Because of these issues preventing a clear presumption of email privacy, special laws usually regulate it.

Laws Around Email

In the United States, the Electronic Communications Privacy Act, and the Stored Communications Privacy Act within it, states that email messages are considered private correspondence for a period of 180 days if they are unopened. A full search warrant is necessary to read the message. After 180 days, or after the message has been opened, the messages are officially treated as data and can be obtained through much more simple court actions, such as a subpoena.

Note that employers may monitor messages that go through their own networks, so emails sent for work and during work are not usually private. Privacy at work is a separate issue though, and if you’d like a closer look at that we have a separate article on the wonders of workplace privacy.

What It Means

To wrap this up, don’t have a lot of faith in the privacy of your email.

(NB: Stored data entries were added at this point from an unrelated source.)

-- pv_equiv track=rewrite | github.com/miseop25/Back_Jun_Code_Study | For_code_Test/codility/test4.py | solution
-- ===== SOURCE A (Python) =====
-- def solution(A, B):
--     # write your code in Python 3.6
--     c = str(bin(A*B))
--     answer = c[2:]
--     cnt = 0
--     for i in answer :
--         if i == '1' :
--             cnt +=1
--     return cnt
-- ===== SOURCE B (Python) =====
-- def solution(A, B):
--     n = abs(A * B)
--     cnt = 0
--     while n:
--         cnt += n & 1
--         n >>= 1
--     return cnt
-- ===== Notes on version B (the rewrite author's own statement) =====
-- stated objective: alternative
-- what changed: Counts set bits of abs(A*B) with an integer shift-and-mask loop instead of building the binary string via bin() and scanning its characters.
import Mathlib
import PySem

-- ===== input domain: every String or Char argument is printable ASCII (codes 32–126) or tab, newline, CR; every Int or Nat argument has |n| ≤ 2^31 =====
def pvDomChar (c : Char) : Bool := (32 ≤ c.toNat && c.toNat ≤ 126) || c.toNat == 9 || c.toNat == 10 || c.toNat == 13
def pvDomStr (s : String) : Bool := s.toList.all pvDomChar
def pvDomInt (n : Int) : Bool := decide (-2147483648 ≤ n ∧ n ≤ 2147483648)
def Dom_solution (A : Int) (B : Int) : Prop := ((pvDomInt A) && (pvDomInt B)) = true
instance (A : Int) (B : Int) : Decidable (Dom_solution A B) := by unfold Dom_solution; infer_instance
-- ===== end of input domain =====

-- B replaces A's bin()-string construction and character scan by an integer
-- shift-and-mask popcount loop on abs(A*B); return value only, no side effects.

-- ===== PORT A =====
def solution (A : Int) (B : Int) : Int :=
  let c := PySem.Int.pyBin (A * B)
  let answer := PySem.List.slice c.toList (some 2) none
  answer.foldl (fun cnt i => if i == '1' then cnt + 1 else cnt) 0

-- ===== PORT B =====
-- the while-loop of Source B: while n: cnt += n & 1; n >>= 1
def solnLoop (n : Nat) (cnt : Int) : Int :=
  if n = 0 then cnt
  else solnLoop (n >>> 1) (cnt + ((n &&& 1 : Nat) : Int))
decreasing_by simpa [Nat.shiftRight_one] using Nat.div_lt_self (Nat.pos_of_ne_zero (by assumption)) one_lt_two

def solution_alt (A : Int) (B : Int) : Int :=
  solnLoop (A * B).natAbs 0

-- ===== PRECONDITION & SPEC =====
def Spec_solution (A : Int) (B : Int) (out : Int) : Prop := out = solution_alt A B
instance (A : Int) (B : Int) (out : Int) : Decidable (Spec_solution A B out) := by unfold Spec_solution; infer_instance

-- ===== CLAIM (what is proved, stated in full; the proofs are below) =====
def Claim_equal_solution : Prop := ∀ (A : Int) (B : Int), Dom_solution A B → Spec_solution A B (solution A B)

-- ===== LEMMAS AND PROOFS =====

/-- abstract popcount both sides are compared against -/
def pc (n : Nat) : Int :=
  if n = 0 then 0 else pc (n / 2) + ((n % 2 : Nat) : Int)
decreasing_by exact Nat.div_lt_self (Nat.pos_of_ne_zero (by assumption)) one_lt_two

lemma solnLoop_eq (n : Nat) : ∀ c : Int, solnLoop n c = c + pc n := by
  induction n using Nat.strong_induction_on with
  | _ n ih =>
    intro c
    rw [solnLoop, pc]
    by_cases h : n = 0
    · simp [h]
    · rw [if_neg h, if_neg h,
        ih (n >>> 1) (by simpa [Nat.shiftRight_one] using Nat.div_lt_self (Nat.pos_of_ne_zero h) one_lt_two)]
      simp [Nat.shiftRight_one, Nat.and_one_is_mod]
      ring

lemma count_toDigitsCore (f : Nat) : ∀ (n : Nat) (acc : List Char), n < 2 ^ f →
    ((Nat.toDigitsCore 2 f n acc).count '1' : Int) = pc n + (acc.count '1' : Int) := by
  induction f with
  | zero => intro n acc h; interval_cases n; simp [Nat.toDigitsCore, pc]
  | succ f ih =>
    intro n acc h
    rw [Nat.toDigitsCore, pc]
    by_cases h0 : n = 0
    · subst h0; simp [Nat.digitChar]
    rw [if_neg h0]
    by_cases h2 : n / 2 = 0
    · have hn : n = 1 := by omega
      subst hn
      simp [Nat.digitChar, pc]; ring
    · rw [if_neg h2, ih (n / 2) _ (by
        have := Nat.pow_succ 2 f
        exact Nat.div_lt_of_lt_mul (by omega))]
      have hm : n % 2 = 0 ∨ n % 2 = 1 := by omega
      rcases hm with hm | hm <;>
        simp [hm, Nat.digitChar] ; ring

lemma count_toDigits (n : Nat) : ((Nat.toDigits 2 n).count '1' : Int) = pc n := by
  have h := count_toDigitsCore (n + 1) n [] (Nat.lt_two_pow_self.trans_le (Nat.pow_le_pow_right (by omega) (by omega)))
  simpa [Nat.toDigits] using h

lemma foldl_count (l : List Char) :
    l.foldl (fun cnt i => if i == '1' then cnt + 1 else cnt) 0 = (l.count '1' : Int) := by
  simpa using PySem.List.foldl_beq_add_one (l := l) (v := '1') (a := (0 : Int))

-- ===== VERDICT (by name: the statement is the Claim_ definition above) =====
theorem solution_spec : Claim_equal_solution := by
  unfold Claim_equal_solution
  intro A B _
  unfold Spec_solution solution solution_alt
  rw [solnLoop_eq, foldl_count]
  simp only [PySem.Int.toList_pyBin, PySem.Int.toBinChars0b]
  by_cases h : A * B < 0
  · rw [if_pos h]
    rw [show PySem.List.slice ('-' :: '0' :: 'b' :: Nat.toDigits 2 (A*B).natAbs) (some 2) none
        = 'b' :: Nat.toDigits 2 (A*B).natAbs from by
      rw [PySem.List.slice_from _ (show (0:Int) ≤ 2 by omega)]; rfl]
    rw [List.count_cons]
    simp [count_toDigits]
  · rw [if_neg h]
    rw [show PySem.List.slice ('0' :: 'b' :: Nat.toDigits 2 (A*B).toNat) (some 2) none
        = Nat.toDigits 2 (A*B).toNat from by
      rw [PySem.List.slice_from _ (show (0:Int) ≤ 2 by omega)]; rfl]
    rw [count_toDigits, show (A * B).toNat = (A * B).natAbs from by omega]
    ring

After six months, it’s just considered text that they can ask your email provider for. While you don’t realistically need to fear a 1984 state at the moment, just note that your emails can last for a while, be accessed from multiple points and ultimately don’t offer a lot of protection in the long-term. There’s not a good case for a presumption of privacy, at least at this moment.

If you really want to keep things private, stick to methods that don’t leave as much of a paper trail. Like paper.


Please note that I am not a lawyer, nor do I claim to be. If you are in a legal dilemma, or plan on getting into one, please consult an appropriate professional.